Ashutosh Bapat <ashutosh.bapat@enterprisedb.com> writes:
> On Tue, Apr 11, 2017 at 3:53 AM, Tom Lane <tgl@sss.pgh.pa.us> wrote:
> + * there is no need for EPQ recheck at a join (and Vars or Aggrefs in
> + * the qual might not be available locally anyway).
> I am not sure whether EPQ checks make sense for an upper relation, esp. a
> grouped relation. So mentioning Aggref can be confusing here. For joins, we
> execute EPQ by executing the (so called) outer plan created from fdw_outerpath.
> For this, we fetch whole-row references for the joining relations and build the
> output row by executing the local outer plan attached to the ForeignScanPlan.

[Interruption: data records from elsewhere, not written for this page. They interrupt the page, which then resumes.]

-- pv_equiv track=rewrite | github.com/cbobed/PartMining | sid/PartMining/VectorTools.py | custom_order_db
-- ===== SOURCE A (Python) =====
-- def custom_order_db (item_list):
--     atEnd = False;
--     result = []
--     for it in sorted(item_list):
--         if not atEnd:
--             result.insert(0,it)
--         else:
--             result.append(it)
--         atEnd = not atEnd
--     return result
-- ===== SOURCE B (Python) =====
-- def custom_order_db(item_list):
--     # sort once; even-indexed items (the front-inserts) end up reversed at the
--     # front, odd-indexed items are appended in order
--     s = sorted(item_list)
--     return s[::2][::-1] + s[1::2]
-- ===== Notes on version B (the rewrite author's own statement) =====
-- stated objective: faster
-- what changed: Replaces the alternating front-insert/append loop with one sort plus two strided slices: the even-indexed sorted items reversed, concatenated with the odd-indexed ones.
import Mathlib
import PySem

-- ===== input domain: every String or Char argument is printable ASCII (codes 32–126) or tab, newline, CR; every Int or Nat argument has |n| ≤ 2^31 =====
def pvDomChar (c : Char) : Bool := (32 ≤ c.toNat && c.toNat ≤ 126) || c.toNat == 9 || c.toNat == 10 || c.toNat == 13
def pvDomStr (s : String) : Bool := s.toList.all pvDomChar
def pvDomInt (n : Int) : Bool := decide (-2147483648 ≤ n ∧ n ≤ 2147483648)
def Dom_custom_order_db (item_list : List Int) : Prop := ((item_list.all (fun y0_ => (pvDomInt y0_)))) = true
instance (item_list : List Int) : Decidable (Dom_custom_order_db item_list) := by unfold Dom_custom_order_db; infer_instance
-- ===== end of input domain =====

-- B replaces A's alternating front-insert/append loop by one sort plus two strided
-- slices (even-indexed items reversed ++ odd-indexed items): O(n log n) vs O(n^2).

-- ===== PORT A =====
-- A: toggle flag, result.insert(0,it) (= cons, exact for index 0) or result.append(it)
def custom_order_db (item_list : List Int) : List Int :=
  (((PySem.List.sorted item_list (fun x => x))).foldl
    (fun (st : List Int × Bool) it =>
      if !st.2 then (it :: st.1, !st.2) else (st.1 ++ [it], !st.2))
    ([], false)).1

-- ===== PORT B =====
-- hand port of the strided slice xs[::2] (full bounds, positive step 2): exact,
-- it takes every second element starting at index 0
def pvStride2 {α : Type} : List α → List α
  | [] => []
  | [x] => [x]
  | x :: _ :: rest => x :: pvStride2 rest

-- s[::2][::-1] + s[1::2]  (s[1::2] = every second element of s.tail)
def custom_order_db_alt (item_list : List Int) : List Int :=
  let s := (PySem.List.sorted item_list (fun x => x))
  (pvStride2 s).reverse ++ pvStride2 s.tail

-- ===== PRECONDITION & SPEC =====
def Spec_custom_order_db (item_list : List Int) (out : List Int) : Prop := out = custom_order_db_alt item_list
instance (item_list : List Int) (out : List Int) : Decidable (Spec_custom_order_db item_list out) := by unfold Spec_custom_order_db; infer_instance

-- ===== CLAIM (what is proved, stated in full; the proofs are below) =====
def Claim_equal_custom_order_db : Prop := ∀ (item_list : List Int), Dom_custom_order_db item_list → Spec_custom_order_db item_list (custom_order_db item_list)

-- ===== LEMMAS AND PROOFS =====

theorem pvStride2_cons {α : Type} (x : α) (s : List α) :
    pvStride2 (x :: s) = x :: pvStride2 s.tail := by
  cases s <;> simp [pvStride2]

theorem pv_loop (s : List Int) : ∀ (res : List Int),
    ((s.foldl (fun (st : List Int × Bool) it =>
        if !st.2 then (it :: st.1, !st.2) else (st.1 ++ [it], !st.2)) (res, false)).1
      = (pvStride2 s).reverse ++ res ++ pvStride2 s.tail)
    ∧ ((s.foldl (fun (st : List Int × Bool) it =>
        if !st.2 then (it :: st.1, !st.2) else (st.1 ++ [it], !st.2)) (res, true)).1
      = (pvStride2 s.tail).reverse ++ res ++ pvStride2 s) := by
  induction s with
  | nil => intro res; simp [pvStride2]
  | cons x s ih =>
    intro res
    constructor
    · rw [List.foldl_cons]
      show (List.foldl _ ((x :: res : List Int), true) s).1 = _
      rw [(ih (x :: res)).2, pvStride2_cons]
      simp
    · rw [List.foldl_cons]
      show (List.foldl _ ((res ++ [x] : List Int), false) s).1 = _
      rw [(ih (res ++ [x])).1, pvStride2_cons]
      simp

-- ===== VERDICT (by name: the statement is the Claim_ definition above) =====
theorem custom_order_db_spec : Claim_equal_custom_order_db := by
  intro item_list _
  unfold Spec_custom_order_db custom_order_db custom_order_db_alt
  simpa using (pv_loop ((PySem.List.sorted item_list (fun x => x))) []).1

> This whole-row references has values for all Vars, so even though Vars are not
> available, corresponding column values are available. So mentioning Vars is
> also confusing here.
Well, my first attempt at fixing this merged remote_conds and remote_exprs
together, which in the previous version of the code resulted in always
passing the remote conditions as fdw_recheck_quals too. And what happened
was that I got "variable not found in subplan target list" errors for Vars
used inside Aggrefs in pushed-to-the-remote HAVING clauses. Which is
unsurprising -- it'd be impossible to return such a Var if the grouping is
being done remotely. So I think it's important for this comment to
explain that we *can't* put upperrel quals into fdw_recheck_quals, not just
that "there's no need to". But pointing out that at a join, there's a
different mechanism that's responsible for EPQ checks is good. I'll
reword this again.
> We can club the code to separate other and join clauses, checking that all join
> clauses are shippable and separating other clauses into local and remote
> clauses in a single list traversal as done in the attached patch.
OK. I was trying to be noninvasive, but this does look more sensible.
I think this might read better if we inverted the test (so that
the outer-join-joinclause-must-be-pushable case would come first).
If we're going for a more-than-minimal patch, I'm inclined to also
move the first loop in postgresGetForeignPlan into the "else" branch,
so that it doesn't get executed in the join/upperrel case. I realize
that it's going to iterate zero times in that case, but it's just
confusing to have it there when we don't expect it to do anything
and we would only throw away the results if it did do anything.